1. Wells GC, Smith NP. Eosinophilic cellulitis. Br J Dermatol 1979; 100: 101-9.

2. Aberer W, Konrad K, Wolff K. Wells' syndrome is a distinctive disease entity and not a histologic diagnosis. J Am Acad Dermatol 1988; 18: 105-14.

3. Paquet P, Laso-Dosal F, de La Brassinne M. Well's syndrome : report of two cases. Dermatology 1992; 184: 139-41.

4. Lindskov R, Illum N, Weismann K, Thomsen OF. Eosinophilic cellulitis : five cases. Acta Derm Venereol 1988; 68: 325-30.

5. Anderson CR, Jenkins D, Tron V, Prendiville JS. Wells' syndrome in childhood: case report and review of the literature. J Am Acad Dermatol 1995; 33: 857-64.
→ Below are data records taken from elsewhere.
-- pv_equiv track=rewrite | github.com/FranciscoJimenezJimenez24/CalendarioAdvientoPY2025 | dia13.py | run_factory
-- ===== SOURCE A (Python) =====
-- def run_factory(factory: list[str]) -> str:
--   visited = set()
--   i = j = 0
--   while (0 <= i < len(factory) and 0 <= j < len(factory[i])):
--     if (i, j) in visited: return "loop"
--     visited.add((i, j))
--
--     if (factory[i][j] == "."): return "completed"
--     elif (factory[i][j] == ">"):
--       j+=1
--     elif (factory[i][j] == "<"):
--       j-=1
--     elif (factory[i][j] == "v"):
--       i+=1
--     else:
--       i-=1
--   return 'broken'
-- ===== SOURCE B (Python) =====
-- def run_factory(factory: list[str]) -> str:
--     # Floyd tortoise-and-hare: O(1) extra memory instead of a visited set.
--     # step returns (verdict, None) at a terminal cell, or (None, next position).
--     def step(i, j):
--         if not (0 <= i < len(factory) and 0 <= j < len(factory[i])):
--             return ("broken", None)
--         c = factory[i][j]
--         if c == ".":
--             return ("completed", None)
--         if c == ">":
--             return (None, (i, j + 1))
--         if c == "<":
--             return (None, (i, j - 1))
--         if c == "v":
--             return (None, (i + 1, j))
--         return (None, (i - 1, j))
--
--     slow = fast = (0, 0)
--     while True:
--         v, nxt = step(*fast)
--         if v is not None:
--             return v
--         fast = nxt
--         v, nxt = step(*fast)
--         if v is not None:
--             return v
--         fast = nxt
--         v, nxt = step(*slow)
--         if v is not None:
--             return v
--         slow = nxt
--         if slow == fast:
--             return "loop"
-- ===== Notes on version B (the rewrite author's own statement) =====
-- stated objective: alternative
-- what changed: Replaces the visited-set cycle detection by Floyd's tortoise-and-hare: a step helper returns a terminal verdict or the next cell, a fast pointer advances two micro-steps and a slow pointer one per iteration, terminal verdicts are checked on every micro-step, and 'loop' is returned when the pointers meet, using O(1) extra memory instead of a set of all visited cells.
import Mathlib
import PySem

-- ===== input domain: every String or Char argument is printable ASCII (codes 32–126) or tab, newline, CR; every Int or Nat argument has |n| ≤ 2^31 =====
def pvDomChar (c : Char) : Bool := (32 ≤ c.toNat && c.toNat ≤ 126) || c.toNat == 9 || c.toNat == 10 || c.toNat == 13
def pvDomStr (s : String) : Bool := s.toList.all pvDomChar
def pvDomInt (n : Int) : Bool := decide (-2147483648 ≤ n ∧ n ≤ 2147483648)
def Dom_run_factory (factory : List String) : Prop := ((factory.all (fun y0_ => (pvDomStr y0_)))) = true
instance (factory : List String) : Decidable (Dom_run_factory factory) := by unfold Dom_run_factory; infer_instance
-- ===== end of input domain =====

-- B replaces A's visited-set loop detection by Floyd's tortoise-and-hare cycle detection
-- (a step helper plus a slow and a double-speed pointer, O(1) extra state); equal return value.

-- ===== PORT A =====
-- A's while loop becomes fuel recursion; fuel = (number of grid cells)+1 suffices because
-- each non-returning iteration adds a fresh in-grid cell to `visited` (proved in the lemmas).
def pvRunA (factory : List String) : Nat → PySem.Set (Int × Int) → Int → Int → String
  | 0, _, _, _ => "loop"  -- unreachable with the fuel below
  | fuel + 1, visited, i, j =>
    if 0 ≤ i ∧ i < (factory.length : Int) ∧ 0 ≤ j ∧ j < (((factory.getD i.toNat "").toList.length : Int)) then
      if visited.contains (i, j) then "loop"
      else
        let visited' := PySem.Set.add visited (i, j)
        let c := (factory.getD i.toNat "").toList.getD j.toNat ' '
        if c = '.' then "completed"
        else if c = '>' then pvRunA factory fuel visited' i (j + 1)
        else if c = '<' then pvRunA factory fuel visited' i (j - 1)
        else if c = 'v' then pvRunA factory fuel visited' (i + 1) j
        else pvRunA factory fuel visited' (i - 1) j
    else "broken"

def run_factory (factory : List String) : String :=
  pvRunA factory ((factory.map (fun r => r.toList.length)).sum + 1) PySem.Set.empty 0 0

-- ===== PORT B =====
-- B's `step` helper: a terminal verdict (.inl) or the next cell (.inr).
def pvStep (factory : List String) (i j : Int) : Sum String (Int × Int) :=
  if ¬ (0 ≤ i ∧ i < (factory.length : Int) ∧ 0 ≤ j ∧ j < (((factory.getD i.toNat "").toList.length : Int))) then
    .inl "broken"
  else
    let c := (factory.getD i.toNat "").toList.getD j.toNat ' '
    if c = '.' then .inl "completed"
    else if c = '>' then .inr (i, j + 1)
    else if c = '<' then .inr (i, j - 1)
    else if c = 'v' then .inr (i + 1, j)
    else .inr (i - 1, j)

-- B's `while True` becomes fuel recursion; with fuel = (number of grid cells)+1 the
-- tortoise and hare are proved below to meet (or a verdict to occur) before fuel runs out.
def pvFloyd (factory : List String) : Nat → (Int × Int) → (Int × Int) → String
  | 0, _, _ => "loop"  -- unreachable with the fuel below
  | fuel + 1, slow, fast =>
    match pvStep factory fast.1 fast.2 with
    | .inl v => v
    | .inr f1 =>
      match pvStep factory f1.1 f1.2 with
      | .inl v => v
      | .inr f2 =>
        match pvStep factory slow.1 slow.2 with
        | .inl v => v
        | .inr s1 => if s1 = f2 then "loop" else pvFloyd factory fuel s1 f2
6. Horn HM, Hepburn NC, McLaren KM, Tidman MJ. Recrudescent tumorous eosinophilic cellulitis. Br J Dermatol 1995; 133: 143-4.

7. Yagi H, Tokura Y, Matsushita K, Hanaoka K, Furukawa F, Takigawa M. Wells' syndrome : a pathogenic role for circulating CD4+CD7­ T cells expressing interleukine-5 mRNa. Br J Dermatol 1997; 136: 918-23.

8. Coldiron JK, Robinson JK. Low-dose alternate-day prednisone for persistent Wells' syndrome. Arch Dermatol 1989; 125: 1625-6.

9. Peters MS, Schroeter AL, Gleich GJ. Immunofluorescence identification of eosinophil granule major basic protein in the flame figures of Wells' syndrome. Br J Dermatol 1983; 109: 141-8.

10. Diridl E, Hsnigsmann H, Tanew A. Wells' syndrome responsive to PUVA therapy. Br J Dermatol 1997; 137: 479-80.

11. Husak R, Goerdt S, Orfanos CE. Interferon alfa treatment of a patient with eosinophilic cellulitis and HIV infection. N Engl J Med 1997; 337: 641-2.